++++ ENTRIES SHOWN

-- pv_equiv track=rewrite | github.com/nguyenxuandat20091985-rgb/Tool-Moi-2026- | app.py | gap_analysis
-- ===== SOURCE A (Python) =====
-- from typing import List, Dict, Tuple, Any
--
-- def gap_analysis(nums: List[str]) -> Dict[str, int]:
--     """Thuật toán 3: Khoảng nghỉ hiện tại"""
--     gaps = {}
--     for num in map(str, range(10)):
--         positions = [i for i, x in enumerate(nums) if x == num]
--         if positions:
--             gaps[num] = len(nums) - 1 - positions[-1]
--         else:
--             gaps[num] = len(nums)
--     return gaps
-- ===== SOURCE B (Python) =====
-- def gap_analysis(nums):
--     """Thuật toán 3: Khoảng nghỉ hiện tại (single pass)"""
--     n = len(nums)
--     last = {}
--     for i, x in enumerate(nums):
--         last[x] = i
--     return {d: n if d not in last else n - 1 - last[d] for d in "0123456789"}
-- ===== Notes on version B (the rewrite author's own statement) =====
-- stated objective: faster
-- what changed: B replaces A's ten full scans (one list comprehension over enumerate(nums) per digit) with a single pass that records the last index of every element in a dict, then reads the ten digit gaps from that dict.
import Mathlib
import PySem

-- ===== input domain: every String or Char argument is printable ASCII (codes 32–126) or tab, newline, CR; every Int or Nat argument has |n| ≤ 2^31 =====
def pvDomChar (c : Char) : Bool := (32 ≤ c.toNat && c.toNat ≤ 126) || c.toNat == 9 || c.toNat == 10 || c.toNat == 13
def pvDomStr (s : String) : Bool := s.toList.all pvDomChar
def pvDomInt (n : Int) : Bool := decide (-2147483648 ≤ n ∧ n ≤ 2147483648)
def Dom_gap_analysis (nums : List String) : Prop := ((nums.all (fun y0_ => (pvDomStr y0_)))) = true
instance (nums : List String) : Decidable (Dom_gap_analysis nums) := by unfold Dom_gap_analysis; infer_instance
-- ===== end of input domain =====

-- B makes one pass recording each element's last index instead of A's ten scans per-digit; return values proved equal.

-- ===== PORT A =====
-- for num in map(str, range(10)): positions = [i for i,x in enumerate(nums) if x == num]; gap from positions[-1]
def gap_analysis (nums : List String) : List (String × Int) :=
  (((PySem.List.pyRange 0 10 1).map PySem.Int.toStr).foldl (fun gaps num =>
      let positions : List Int :=
        ((PySem.List.enumerate nums 0).filter (fun p => p.2 == num)).map (fun p => p.1)
      if positions ≠ [] then
        gaps.insert num ((nums.length : Int) - 1 - PySem.List.pyGetD positions (-1) 0)
      else
        gaps.insert num (nums.length : Int))
    (PySem.Dict.empty : PySem.Dict String Int)).items

-- ===== PORT B =====
-- n = len(nums); last = {}; for i, x in enumerate(nums): last[x] = i; then one dict comprehension over "0123456789"
def gap_analysis_alt (nums : List String) : List (String × Int) :=
  let n : Int := (nums.length : Int)
  let last : PySem.Dict String Int :=
    (PySem.List.enumerate nums 0).foldl (fun d p => d.insert p.2 p.1)
      (PySem.Dict.empty : PySem.Dict String Int)
  ("0123456789".toList.map (fun c => String.ofList [c])).map (fun d =>
    (d, if !last.contains d then n else n - 1 - last.getD d 0))

-- ===== PRECONDITION & SPEC =====
def Spec_gap_analysis (nums : List String) (out : List (String × Int)) : Prop := out = gap_analysis_alt nums
instance (nums : List String) (out : List (String × Int)) : Decidable (Spec_gap_analysis nums out) := by unfold Spec_gap_analysis; infer_instance

-- ===== CLAIM (what is proved, stated in full; the proofs are below) =====
def Claim_equal_gap_analysis : Prop := ∀ (nums : List String), Dom_gap_analysis nums → Spec_gap_analysis nums (gap_analysis nums)

-- ===== LEMMAS AND PROOFS =====

-- the keep-last fold returns the last matching element (or the initial accumulator)
theorem foldl_keep_last (l : List (Int × String)) (num : String) (o : Option Int) :
    l.foldl (fun acc p => if p.2 = num then some p.1 else acc) o
      = (((l.filter (fun p => p.2 == num)).getLast?).map (fun p => p.1)).or o := by
  induction l generalizing o with
  | nil => rfl
  | cons p rest ih =>
    simp only [List.foldl_cons, List.filter_cons]
    by_cases h : p.2 = num
    · simp only [h, beq_self_eq_true, if_pos, ih]
      cases hr : (rest.filter (fun p => p.2 == num)).getLast? with
      | none =>
        have : rest.filter (fun p => p.2 == num) = [] := List.getLast?_eq_none_iff.mp hr
        simp [List.getLast?_cons, this]
      | some q =>
        have hne : rest.filter (fun p => p.2 == num) ≠ [] := by
          intro he; rw [he] at hr; simp at hr
        simp [List.getLast?_cons, hr]
    · simp only [if_neg h, ih]
      have : (p.2 == num) = false := by simpa using h
      simp [this]

-- dict lookup after the last-index fold is the keep-last fold of the indices
theorem get?_foldl_insert_enum (l : List (Int × String)) (d : PySem.Dict String Int) (num : String) :
    (l.foldl (fun d p => d.insert p.2 p.1) d).get? num
      = l.foldl (fun acc p => if p.2 = num then some p.1 else acc) (d.get? num) := by
  induction l generalizing d with
  | nil => rfl
  | cons p rest ih =>
    simp only [List.foldl_cons, ih, PySem.Dict.get?_insert]
    congr 1
    by_cases h : num = p.2
    · simp [h]
    · have h' : ¬ p.2 = num := fun he => h he.symm
      simp [h, h']

-- the per-digit values of the two ports agree
theorem value_eq (nums : List String) (num : String) :
    (if (((PySem.List.enumerate nums 0).filter (fun p => p.2 == num)).map (fun p => p.1)) ≠ [] then
       (nums.length : Int) - 1 -
         PySem.List.pyGetD (((PySem.List.enumerate nums 0).filter (fun p => p.2 == num)).map (fun p => p.1)) (-1) 0
     else (nums.length : Int))
    = (let last := (PySem.List.enumerate nums 0).foldl (fun d p => d.insert p.2 p.1)
         (PySem.Dict.empty : PySem.Dict String Int)
       if !last.contains num then (nums.length : Int)
       else (nums.length : Int) - 1 - last.getD num 0) := by
  have hget : ((PySem.List.enumerate nums 0).foldl (fun d p => d.insert p.2 p.1)
      (PySem.Dict.empty : PySem.Dict String Int)).get? num
      = (((PySem.List.enumerate nums 0).filter (fun p => p.2 == num)).getLast?).map (fun p => p.1) := by
    rw [get?_foldl_insert_enum, PySem.Dict.get?_empty, foldl_keep_last]
    cases ((PySem.List.enumerate nums 0).filter (fun p => p.2 == num)).getLast? <;> rfl
  cases hF : ((PySem.List.enumerate nums 0).filter (fun p => p.2 == num)).getLast? with
  | none =>
    have hnil : (PySem.List.enumerate nums 0).filter (fun p => p.2 == num) = [] :=
      List.getLast?_eq_none_iff.mp hF
    have hc : ((PySem.List.enumerate nums 0).foldl (fun d p => d.insert p.2 p.1)
        (PySem.Dict.empty : PySem.Dict String Int)).contains num = false := by
      rw [PySem.Dict.contains_eq_isSome_get?, hget, hF]; rfl
    simp [hnil, hc]
  | some q =>
    have hne : (PySem.List.enumerate nums 0).filter (fun p => p.2 == num) ≠ [] := by
      intro he; rw [he] at hF; simp at hF
    have hpne : (((PySem.List.enumerate nums 0).filter (fun p => p.2 == num)).map (fun p => p.1)) ≠ [] := by
      simpa using hne
    have hlast : (((PySem.List.enumerate nums 0).filter (fun p => p.2 == num)).map (fun p => p.1)).getLast hpne = q.1 := by
      have h1 : (((PySem.List.enumerate nums 0).filter (fun p => p.2 == num)).map (fun p => p.1)).getLast? = some q.1 := by
        rw [List.getLast?_map, hF]; rfl
      have h2 := List.getLast?_eq_some_getLast (l := (((PySem.List.enumerate nums 0).filter (fun p => p.2 == num)).map (fun p => p.1))) hpne
      rw [h2] at h1; exact Option.some.inj h1
    have hc : ((PySem.List.enumerate nums 0).foldl (fun d p => d.insert p.2 p.1)
        (PySem.Dict.empty : PySem.Dict String Int)).contains num = true := by
      rw [PySem.Dict.contains_eq_isSome_get?, hget, hF]; rfl
    have hgd : ((PySem.List.enumerate nums 0).foldl (fun d p => d.insert p.2 p.1)
        (PySem.Dict.empty : PySem.Dict String Int)).getD num 0 = q.1 := by
      rw [PySem.Dict.getD_eq_get?_getD, hget, hF]; rfl
    rw [if_pos hpne, PySem.List.pyGetD_neg_one _ _ hpne, hlast]
    simp [hc, hgd]

-- ===== VERDICT (by name: the statement is the Claim_ definition above) =====
theorem gap_analysis_spec : Claim_equal_gap_analysis := by
  intro nums _
  show gap_analysis nums = gap_analysis_alt nums
  unfold gap_analysis gap_analysis_alt
  have hbody : (fun (gaps : PySem.Dict String Int) (num : String) =>
      let positions : List Int :=
        ((PySem.List.enumerate nums 0).filter (fun p => p.2 == num)).map (fun p => p.1)
      if positions ≠ [] then
        gaps.insert num ((nums.length : Int) - 1 - PySem.List.pyGetD positions (-1) 0)
      else
        gaps.insert num (nums.length : Int))
      = (fun gaps num => gaps.insert num
          (if (((PySem.List.enumerate nums 0).filter (fun p => p.2 == num)).map (fun p => p.1)) ≠ [] then
             (nums.length : Int) - 1 -
               PySem.List.pyGetD (((PySem.List.enumerate nums 0).filter (fun p => p.2 == num)).map (fun p => p.1)) (-1) 0
           else (nums.length : Int))) := by
    funext gaps num; by_cases h : (((PySem.List.enumerate nums 0).filter (fun p => p.2 == num)).map (fun p => p.1)) ≠ [] <;> simp [h]
  rw [hbody]
  rw [PySem.Dict.items_foldl_insert_fresh ((PySem.List.pyRange 0 10 1).map PySem.Int.toStr)
      (fun s => s)
      (fun num => if (((PySem.List.enumerate nums 0).filter (fun p => p.2 == num)).map (fun p => p.1)) ≠ [] then
             (nums.length : Int) - 1 -
               PySem.List.pyGetD (((PySem.List.enumerate nums 0).filter (fun p => p.2 == num)).map (fun p => p.1)) (-1) 0
           else (nums.length : Int))
      PySem.Dict.empty
      (by intro a _; exact PySem.Dict.contains_empty a) (by decide)]
  have hdig : ((PySem.List.pyRange 0 10 1).map PySem.Int.toStr)
      = ("0123456789".toList.map (fun c => String.ofList [c])) := by decide
  rw [hdig]
  show List.map _ _ = _
  apply List.map_congr_left
  intro num _
  simp only [value_eq]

++++++++

How many of the lines above include the word "rest"? Give that number without comment.

5